In Huh, Eunho Yang, Sung Ju Hwang, and Jinwoo Shin | NeurIPS 2020
Full paper: arxiv.org/abs/2007.11362
Time-reversal symmetry, which requires that the dynamics of a system should not change with the reversal of time axis, is a fundamental property that frequently holds in classical and quantum mechanics. In this paper, we propose a novel loss function that measures how well our ordinary differential equation (ODE) networks comply with this time-reversal symmetry; it is formally defined by the discrepancy in the time evolutions of ODE networks between forward and backward dynamics. Then, we design a new framework, which we name as Time-Reversal Symmetric ODE Networks (TRS-ODENs), that can learn the dynamics of physical systems more sample-efficiently by learning with the proposed loss function. We evaluate TRS-ODENs on several classical dynamics, and find they can learn the desired time evolution from observed noisy and complex trajectories. We also show that, even for systems that do not possess the full time-reversal symmetry, TRS-ODENs can achieve better predictive performances over baselines.

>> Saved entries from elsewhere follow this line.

-- pv_equiv track=rewrite | github.com/ldayton/Parable | src/parable/ast.py | _strip_arith_line_continuations
-- ===== SOURCE A (Python) =====
-- def _strip_arith_line_continuations(value: str) -> str:
--     """Strip backslash-newline (line continuation) from inside $((...))."""
--     result = []
--     i = 0
--     while i < len(value):
--         # Check for $(( arithmetic expression
--         if value[i : i + 3] == "$((":
--             # Find matching ))
--             start = i
--             i += 3
--             depth = 1
--             arith_content = []
--             while i < len(value) and depth > 0:
--                 if value[i : i + 2] == "((":
--                     arith_content.append("((")
--                     depth += 1
--                     i += 2
--                 elif value[i : i + 2] == "))":
--                     depth -= 1
--                     if depth > 0:
--                         arith_content.append("))")
--                     i += 2
--                 elif value[i] == "\\" and i + 1 < len(value) and value[i + 1] == "\n":
--                     # Skip backslash-newline (line continuation)
--                     i += 2
--                 else:
--                     arith_content.append(value[i])
--                     i += 1
--             if depth == 0:
--                 # Found proper )) closing - this is arithmetic
--                 result.append("$((" + "".join(arith_content) + "))")
--             else:
--                 # Didn't find )) - not arithmetic (likely $( + ( subshell), pass through
--                 result.append(value[start:i])
--         else:
--             result.append(value[i])
--             i += 1
--     return "".join(result)
-- ===== SOURCE B (Python) =====
-- def _find_arith_regions(value):
--     """Pass 1: index spans (start, end) of the contents of balanced $((...)) regions."""
--     regions = []
--     n = len(value)
--     i = 0
--     while i < n:
--         if value[i : i + 3] == "$((":
--             j = i + 3
--             depth = 1
--             while j < n and depth > 0:
--                 pair = value[j : j + 2]
--                 if pair == "((":
--                     depth += 1
--                     j += 2
--                 elif pair == "))":
--                     depth -= 1
--                     j += 2
--                 else:
--                     j += 1
--             if depth == 0:
--                 regions.append((i + 3, j - 2))
--             i = j
--         else:
--             i += 1
--     return regions
--
--
-- def _strip_arith_line_continuations(value: str) -> str:
--     """Strip backslash-newline (line continuation) from inside $((...))."""
--     pieces = []
--     pos = 0
--     for a, b in _find_arith_regions(value):
--         pieces.append(value[pos:a])
--         pieces.append(value[a:b].replace("\\\n", ""))
--         pos = b
--     pieces.append(value[pos:])
--     return "".join(pieces)
-- ===== Notes on version B (the rewrite author's own statement) =====
-- stated objective: simpler
-- what changed: A is one nested scan that copies the arithmetic body character by character, dropping backslash-newlines as it goes; B is two staged passes: a first pass that only records the index spans of balanced $((...)) bodies via a depth-only bracket scan (no backslash handling at all), then an assembly pass that concatenates raw slices between/around regions and applies one str.replace per region body.
import Mathlib
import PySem
-- pv_equiv track=rewrite | github.com/pypi-data/pypi-mirror-211 | packages/jina-now/jina-now-0.0.53.dev47.tar.gz/jina-now-0.0.53.dev47/now/data_loading/data_loading.py | validate_shrink_data
-- ===== SOURCE A (Python) =====
-- from collections import Counter, defaultdict
--
-- def validate_shrink_data(file_paths):
--     """
--     Validates the file paths: Keeps only consistent folders based on the number of files inside them.
--
--     :param file_paths: The initial file paths.
--
--     :return: The file paths to keep.
--     """
--     dict_fp = defaultdict(int)
--     # take the folders of the files
--     for file_path in file_paths:
--         dict_fp['/'.join(file_path.split('/')[:-1])] += 1
--
--     # remove the keys that don't have the same length as the majority
--     val_counts = Counter(dict_fp.values())
--     max_occ = max(list(val_counts.values()))
--     max_common_element = 0
--     for key, value in val_counts.items():
--         if value == max_occ:
--             max_common_element = max(max_common_element, key)
--     keys_to_remove = []
--     for key, val in dict_fp.items():
--         if val != max_common_element:
--             keys_to_remove.append(key)
--
--     # keep only the desired file paths
--     files_to_keep = []
--     for file_path in file_paths:
--         keep = True
--         for key in keys_to_remove:
--             if file_path.startswith(key):
--                 keep = False
--                 break
--         if keep:
--             files_to_keep.append(file_path)
--
--     return files_to_keep
-- ===== SOURCE B (Python) =====
-- def validate_shrink_data(file_paths):
--     """
--     Validates the file paths: Keeps only consistent folders based on the number of files inside them.
--
--     :param file_paths: The initial file paths.
--
--     :return: The file paths to keep.
--     """
--     folders = ['/'.join(fp.split('/')[:-1]) for fp in file_paths]
--     distinct = list(dict.fromkeys(folders))
--     counts = [folders.count(f) for f in distinct]
--     # the majority file-count: one max by the tuple (how many folders share the count, the count)
--     target = max(counts, key=lambda c: (counts.count(c), c))
--     # character trie of the off-count folder strings; None marks the end of a stored folder
--     root = {}
--     for f, c in zip(distinct, counts):
--         if c != target:
--             node = root
--             for ch in f:
--                 node = node.setdefault(ch, {})
--             node[None] = True
--     def dropped(fp):
--         node = root
--         if None in node:
--             return True
--         for ch in fp:
--             if ch not in node:
--                 return False
--             node = node[ch]
--             if None in node:
--                 return True
--         return False
--     return [fp for fp in file_paths if not dropped(fp)]
-- ===== Notes on version B (the rewrite author's own statement) =====
-- stated objective: alternative
-- what changed: B drops A's defaultdict/Counter machinery for an ordered dedup with per-folder list.count and a single max keyed by the tuple (frequency of the count, the count), and replaces A's per-file linear startswith scan over every removed folder key by one walk per file path through a character trie built once from the off-count folders.
import Mathlib
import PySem
lemma pv_r_eq_8 (s : List Char) (h : ∀ kp ∈ pvKw, ¬ kp.1 <:+: s) : pvScan s 8 = 8 := by
  rcases pv_scan_mem s 8 with h2 | ⟨kq, hqm, _, hqi⟩
  · exact h2
  · exact absurd hqi (h kq hqm)

lemma pv_isIn_true {sub s : String} (h : sub.toList <:+: s.toList) :
    PySem.Str.isIn sub s = true := by
  simp only [PySem.Str.isIn]; exact (PySem.Chars.isIn_iff_infix _ _).mpr h

lemma pv_isIn_false {sub s : String} (h : ¬ sub.toList <:+: s.toList) :
    PySem.Str.isIn sub s = false := by
  rw [Bool.eq_false_iff]
  intro hc
  simp only [PySem.Str.isIn] at hc
  exact h ((PySem.Chars.isIn_iff_infix _ _).mp hc)

lemma pv_main (s : String) :
    (if PySem.Str.isIn "sn" s then some "SN"
     else if PySem.Str.isIn "cv" s || PySem.Str.isIn "nova" s then some "CV"
     else if PySem.Str.isIn "agn" s then some "AGN"
     else if PySem.Str.isIn "blazar" s then some "Blazar"
     else if PySem.Str.isIn "flare" s then some "Flare"
     else if PySem.Str.isIn "hpm" s then some "HPM"
     else if (["lpv", "yso", "agb", "variable", "var", "mira", "rrl", "rcorb", "rrlyrae", "amcvn", "carbon"]).any (fun x => PySem.Str.isIn x s) then some "StellarVar"
     else if PySem.Str.isIn "ast" s || PySem.Str.isIn "comet" s then some "Asteroid"
     else (none : Option String)) =
    (if pvScan s.toList 8 < 8 then some (pvCats.getD (pvScan s.toList 8) "") else none) := by
  by_cases h0 : "sn".toList <:+: s.toList
  · rw [pv_r_eq s.toList 0 ⟨("sn".toList, 0), by decide, rfl, h0⟩ (fun _ _ _ => Nat.zero_le _)]
    simp only [pv_isIn_true h0]
    simp [pvCats]
  by_cases h1 : "cv".toList <:+: s.toList ∨ "nova".toList <:+: s.toList
  · have hlb : ∀ kp ∈ pvKw, kp.1 <:+: s.toList → 1 ≤ kp.2 := by
      intro kp hm hi
      rcases pv_mem_elim hm with rfl|rfl|rfl|rfl|rfl|rfl|rfl|rfl|rfl|rfl|rfl|rfl|rfl|rfl|rfl|rfl|rfl|rfl|rfl|rfl <;>
        first | decide | exact absurd hi (by assumption)
    have hub : ∃ kp ∈ pvKw, kp.2 = 1 ∧ kp.1 <:+: s.toList := by
      rcases h1 with h | h
      · exact ⟨("cv".toList, 1), by decide, rfl, h⟩
      · exact ⟨("nova".toList, 1), by decide, rfl, h⟩
    rw [pv_r_eq s.toList 1 hub hlb]
    rcases h1 with h | h <;>
    · simp only [pv_isIn_false h0, pv_isIn_true h]
      simp [pvCats]
  push Not at h1
  obtain ⟨n1a, n1b⟩ := h1
  by_cases h2 : "agn".toList <:+: s.toList
  · have hlb : ∀ kp ∈ pvKw, kp.1 <:+: s.toList → 2 ≤ kp.2 := by
      intro kp hm hi
      rcases pv_mem_elim hm with rfl|rfl|rfl|rfl|rfl|rfl|rfl|rfl|rfl|rfl|rfl|rfl|rfl|rfl|rfl|rfl|rfl|rfl|rfl|rfl <;>
        first | decide | exact absurd hi (by assumption)
    rw [pv_r_eq s.toList 2 ⟨("agn".toList, 2), by decide, rfl, h2⟩ hlb]
    simp only [pv_isIn_false h0, pv_isIn_false n1a, pv_isIn_false n1b, pv_isIn_true h2]
    simp [pvCats]
  by_cases h3 : "blazar".toList <:+: s.toList
  · have hlb : ∀ kp ∈ pvKw, kp.1 <:+: s.toList → 3 ≤ kp.2 := by
      intro kp hm hi
      rcases pv_mem_elim hm with rfl|rfl|rfl|rfl|rfl|rfl|rfl|rfl|rfl|rfl|rfl|rfl|rfl|rfl|rfl|rfl|rfl|rfl|rfl|rfl <;>
        first | decide | exact absurd hi (by assumption)
    rw [pv_r_eq s.toList 3 ⟨("blazar".toList, 3), by decide, rfl, h3⟩ hlb]
    simp only [pv_isIn_false h0, pv_isIn_false n1a, pv_isIn_false n1b, pv_isIn_false h2,
      pv_isIn_true h3]
    simp [pvCats]
  by_cases h4 : "flare".toList <:+: s.toList
  · have hlb : ∀ kp ∈ pvKw, kp.1 <:+: s.toList → 4 ≤ kp.2 := by
      intro kp hm hi
      rcases pv_mem_elim hm with rfl|rfl|rfl|rfl|rfl|rfl|rfl|rfl|rfl|rfl|rfl|rfl|rfl|rfl|rfl|rfl|rfl|rfl|rfl|rfl <;>
        first | decide | exact absurd hi (by assumption)
    rw [pv_r_eq s.toList 4 ⟨("flare".toList, 4), by decide, rfl, h4⟩ hlb]
    simp only [pv_isIn_false h0, pv_isIn_false n1a, pv_isIn_false n1b, pv_isIn_false h2,
      pv_isIn_false h3, pv_isIn_true h4]
    simp [pvCats]
  by_cases h5 : "hpm".toList <:+: s.toList
  · have hlb : ∀ kp ∈ pvKw, kp.1 <:+: s.toList → 5 ≤ kp.2 := by
      intro kp hm hi
      rcases pv_mem_elim hm with rfl|rfl|rfl|rfl|rfl|rfl|rfl|rfl|rfl|rfl|rfl|rfl|rfl|rfl|rfl|rfl|rfl|rfl|rfl|rfl <;>
        first | decide | exact absurd hi (by assumption)
    rw [pv_r_eq s.toList 5 ⟨("hpm".toList, 5), by decide, rfl, h5⟩ hlb]
    simp only [pv_isIn_false h0, pv_isIn_false n1a, pv_isIn_false n1b, pv_isIn_false h2,
      pv_isIn_false h3, pv_isIn_false h4, pv_isIn_true h5]
    simp [pvCats]
  by_cases h6 : "lpv".toList <:+: s.toList ∨ "yso".toList <:+: s.toList ∨
      "agb".toList <:+: s.toList ∨ "variable".toList <:+: s.toList ∨
      "var".toList <:+: s.toList ∨ "mira".toList <:+: s.toList ∨
      "rrl".toList <:+: s.toList ∨ "rcorb".toList <:+: s.toList ∨
      "rrlyrae".toList <:+: s.toList ∨ "amcvn".toList <:+: s.toList ∨
      "carbon".toList <:+: s.toList
  · have hlb : ∀ kp ∈ pvKw, kp.1 <:+: s.toList → 6 ≤ kp.2 := by
      intro kp hm hi
      rcases pv_mem_elim hm with rfl|rfl|rfl|rfl|rfl|rfl|rfl|rfl|rfl|rfl|rfl|rfl|rfl|rfl|rfl|rfl|rfl|rfl|rfl|rfl <;>
        first | decide | exact absurd hi (by assumption)
    have hub : ∃ kp ∈ pvKw, kp.2 = 6 ∧ kp.1 <:+: s.toList := by
      rcases h6 with h|h|h|h|h|h|h|h|h|h|h
      · exact ⟨("lpv".toList, 6), by decide, rfl, h⟩
      · exact ⟨("yso".toList, 6), by decide, rfl, h⟩
      · exact ⟨("agb".toList, 6), by decide, rfl, h⟩
      · exact ⟨("variable".toList, 6), by decide, rfl, h⟩
      · exact ⟨("var".toList, 6), by decide, rfl, h⟩
      · exact ⟨("mira".toList, 6), by decide, rfl, h⟩
      · exact ⟨("rrl".toList, 6), by decide, rfl, h⟩
      · exact ⟨("rcorb".toList, 6), by decide, rfl, h⟩
      · exact ⟨("rrlyrae".toList, 6), by decide, rfl, h⟩
      · exact ⟨("amcvn".toList, 6), by decide, rfl, h⟩
      · exact ⟨("carbon".toList, 6), by decide, rfl, h⟩
    rw [pv_r_eq s.toList 6 hub hlb]
    rcases h6 with h|h|h|h|h|h|h|h|h|h|h <;>
    · simp only [pv_isIn_false h0, pv_isIn_false n1a, pv_isIn_false n1b, pv_isIn_false h2,
        pv_isIn_false h3, pv_isIn_false h4, pv_isIn_false h5, pv_isIn_true h,
        List.any_cons, List.any_nil]
      simp [pvCats]
  push Not at h6
  obtain ⟨n6a, n6b, n6c, n6d, n6e, n6f, n6g, n6h, n6i, n6j, n6k⟩ := h6
  by_cases h7 : "ast".toList <:+: s.toList ∨ "comet".toList <:+: s.toList
  · have hlb : ∀ kp ∈ pvKw, kp.1 <:+: s.toList → 7 ≤ kp.2 := by
      intro kp hm hi
      rcases pv_mem_elim hm with rfl|rfl|rfl|rfl|rfl|rfl|rfl|rfl|rfl|rfl|rfl|rfl|rfl|rfl|rfl|rfl|rfl|rfl|rfl|rfl <;>
        first | decide | exact absurd hi (by assumption)
    have hub : ∃ kp ∈ pvKw, kp.2 = 7 ∧ kp.1 <:+: s.toList := by
      rcases h7 with h | h
      · exact ⟨("ast".toList, 7), by decide, rfl, h⟩
      · exact ⟨("comet".toList, 7), by decide, rfl, h⟩
    rw [pv_r_eq s.toList 7 hub hlb]
    rcases h7 with h | h <;>
    · simp only [pv_isIn_false h0, pv_isIn_false n1a, pv_isIn_false n1b, pv_isIn_false h2,
        pv_isIn_false h3, pv_isIn_false h4, pv_isIn_false h5, pv_isIn_false n6a,
        pv_isIn_false n6b, pv_isIn_false n6c, pv_isIn_false n6d, pv_isIn_false n6e,
        pv_isIn_false n6f, pv_isIn_false n6g, pv_isIn_false n6h, pv_isIn_false n6i,
        pv_isIn_false n6j, pv_isIn_false n6k, pv_isIn_true h,
        List.any_cons, List.any_nil]
      simp [pvCats]
  push Not at h7
  obtain ⟨n7a, n7b⟩ := h7
  have h8 : pvScan s.toList 8 = 8 := by
    refine pv_r_eq_8 s.toList ?_
    intro kp hm
    rcases pv_mem_elim hm with rfl|rfl|rfl|rfl|rfl|rfl|rfl|rfl|rfl|rfl|rfl|rfl|rfl|rfl|rfl|rfl|rfl|rfl|rfl|rfl <;>
      assumption
  rw [h8]
  simp only [pv_isIn_false h0, pv_isIn_false n1a, pv_isIn_false n1b, pv_isIn_false h2,
    pv_isIn_false h3, pv_isIn_false h4, pv_isIn_false h5, pv_isIn_false n6a,
    pv_isIn_false n6b, pv_isIn_false n6c, pv_isIn_false n6d, pv_isIn_false n6e,
    pv_isIn_false n6f, pv_isIn_false n6g, pv_isIn_false n6h, pv_isIn_false n6i,
    pv_isIn_false n6j, pv_isIn_false n6k, pv_isIn_false n7a, pv_isIn_false n7b,
    List.any_cons, List.any_nil]
  simp

-- ===== VERDICT (by name: the statement is the Claim_ definition above) =====
theorem map_class_robusta_spec : Claim_equal_map_class_robusta := by
  intro label _
  unfold Spec_map_class_robusta
  exact pv_main (pvNorm label)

To reproduce the experiments in the paper:
- Experiment I (simple oscillators):
python3 run_exp1.py - Experiment II (non-linear oscillators):
python3 run_exp2.py - Experiment III (forced oscillators):
python3 run_exp3.py - Experiment IV (damped oscillators):
python3 run_exp4.py - Experiment V (real-world double oscillators):
python3 run_exp5.py - Experiment VI (strange attractors):
python3 run_exp6.py
To train the models with arbitrary settings:
- with synthetic Duffing oscillator dataset:
python3 train_duffing.py - with real-world oscillator dataset:
python3 train_real.py - with strange attractor dataset:
python3 train_strange.py
- Python 3.6
- Numpy 1.13.3
- Scipy 1.0.0
- Tensorflow 1.12.0
- Keras 2.2.4